#### [TASK TO CARRY OUT]
Identify every line in the records below that contains the word "rewrite", and copy each of those lines.

Records from a dataset:
BEGIN
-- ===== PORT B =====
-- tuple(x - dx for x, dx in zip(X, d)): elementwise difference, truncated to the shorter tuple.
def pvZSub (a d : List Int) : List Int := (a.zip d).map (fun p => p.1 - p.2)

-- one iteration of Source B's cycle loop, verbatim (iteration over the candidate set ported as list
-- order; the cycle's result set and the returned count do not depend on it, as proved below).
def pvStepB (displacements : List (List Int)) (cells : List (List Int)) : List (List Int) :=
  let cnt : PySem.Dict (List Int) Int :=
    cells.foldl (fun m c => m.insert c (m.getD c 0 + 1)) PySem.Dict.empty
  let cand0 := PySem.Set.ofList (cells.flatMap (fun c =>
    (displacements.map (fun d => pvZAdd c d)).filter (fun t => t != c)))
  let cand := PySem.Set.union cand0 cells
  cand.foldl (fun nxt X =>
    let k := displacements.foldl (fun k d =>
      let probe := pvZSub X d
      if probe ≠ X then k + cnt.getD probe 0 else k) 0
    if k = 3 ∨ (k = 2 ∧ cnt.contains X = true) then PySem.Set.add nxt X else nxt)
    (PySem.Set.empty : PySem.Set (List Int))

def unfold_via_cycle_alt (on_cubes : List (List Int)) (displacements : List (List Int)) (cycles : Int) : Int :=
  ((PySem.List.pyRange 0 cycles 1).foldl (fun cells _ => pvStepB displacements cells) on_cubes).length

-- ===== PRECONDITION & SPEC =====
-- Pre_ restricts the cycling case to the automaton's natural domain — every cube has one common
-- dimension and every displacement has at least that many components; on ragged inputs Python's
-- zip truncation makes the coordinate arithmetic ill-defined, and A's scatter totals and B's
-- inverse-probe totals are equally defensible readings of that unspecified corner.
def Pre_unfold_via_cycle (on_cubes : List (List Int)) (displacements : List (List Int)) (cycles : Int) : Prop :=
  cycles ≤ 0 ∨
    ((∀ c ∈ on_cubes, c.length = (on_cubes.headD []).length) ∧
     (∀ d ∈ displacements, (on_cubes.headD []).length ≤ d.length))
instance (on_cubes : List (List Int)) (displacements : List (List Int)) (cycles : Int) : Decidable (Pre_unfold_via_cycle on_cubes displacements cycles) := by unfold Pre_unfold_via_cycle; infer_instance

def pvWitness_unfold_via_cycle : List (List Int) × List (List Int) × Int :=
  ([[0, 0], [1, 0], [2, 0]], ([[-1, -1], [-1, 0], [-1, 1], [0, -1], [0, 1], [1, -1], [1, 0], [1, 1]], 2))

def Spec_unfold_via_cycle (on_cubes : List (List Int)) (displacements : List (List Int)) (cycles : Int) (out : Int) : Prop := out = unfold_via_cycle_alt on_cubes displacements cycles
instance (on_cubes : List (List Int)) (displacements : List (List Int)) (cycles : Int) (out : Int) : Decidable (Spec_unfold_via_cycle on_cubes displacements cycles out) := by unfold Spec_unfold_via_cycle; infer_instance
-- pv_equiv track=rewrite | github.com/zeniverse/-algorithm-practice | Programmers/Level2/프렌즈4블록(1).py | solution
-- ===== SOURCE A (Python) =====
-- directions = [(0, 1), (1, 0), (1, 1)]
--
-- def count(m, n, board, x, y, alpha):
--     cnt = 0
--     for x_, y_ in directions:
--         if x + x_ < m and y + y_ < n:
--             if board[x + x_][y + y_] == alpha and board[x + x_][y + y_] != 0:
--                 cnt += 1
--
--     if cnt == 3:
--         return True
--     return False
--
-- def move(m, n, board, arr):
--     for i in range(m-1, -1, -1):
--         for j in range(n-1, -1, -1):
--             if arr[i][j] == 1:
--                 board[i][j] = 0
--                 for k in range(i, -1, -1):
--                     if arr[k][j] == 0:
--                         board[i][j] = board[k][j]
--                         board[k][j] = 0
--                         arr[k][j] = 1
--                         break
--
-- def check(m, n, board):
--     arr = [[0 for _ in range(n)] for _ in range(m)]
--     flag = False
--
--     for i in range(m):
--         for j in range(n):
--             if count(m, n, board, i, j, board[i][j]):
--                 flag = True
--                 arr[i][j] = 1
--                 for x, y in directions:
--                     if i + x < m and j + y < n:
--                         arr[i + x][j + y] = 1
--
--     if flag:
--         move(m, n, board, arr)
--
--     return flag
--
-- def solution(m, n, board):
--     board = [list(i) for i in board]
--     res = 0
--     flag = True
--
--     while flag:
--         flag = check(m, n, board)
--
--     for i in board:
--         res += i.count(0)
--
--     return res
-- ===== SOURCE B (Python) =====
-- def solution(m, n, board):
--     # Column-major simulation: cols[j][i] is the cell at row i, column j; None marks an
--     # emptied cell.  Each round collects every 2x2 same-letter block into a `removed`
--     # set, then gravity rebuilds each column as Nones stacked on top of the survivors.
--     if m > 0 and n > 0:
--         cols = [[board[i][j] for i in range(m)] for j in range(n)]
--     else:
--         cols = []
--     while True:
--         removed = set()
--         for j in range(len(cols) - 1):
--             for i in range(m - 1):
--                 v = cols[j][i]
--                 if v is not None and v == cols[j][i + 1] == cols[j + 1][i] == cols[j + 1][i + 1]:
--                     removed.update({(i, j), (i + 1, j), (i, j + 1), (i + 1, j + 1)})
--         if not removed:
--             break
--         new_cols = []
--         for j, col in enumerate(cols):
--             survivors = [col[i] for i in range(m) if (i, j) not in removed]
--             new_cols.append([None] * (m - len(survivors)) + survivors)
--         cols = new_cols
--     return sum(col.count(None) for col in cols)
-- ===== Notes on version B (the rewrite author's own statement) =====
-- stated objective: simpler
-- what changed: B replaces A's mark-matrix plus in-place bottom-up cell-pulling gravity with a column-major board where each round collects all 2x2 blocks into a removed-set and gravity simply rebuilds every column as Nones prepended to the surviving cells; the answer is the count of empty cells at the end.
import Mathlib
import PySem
END
#### [REPLY TO THE TASK]
-- pv_equiv track=rewrite | github.com/zeniverse/-algorithm-practice | Programmers/Level2/프렌즈4블록(1).py | solution
-- ===== Notes on version B (the rewrite author's own statement) =====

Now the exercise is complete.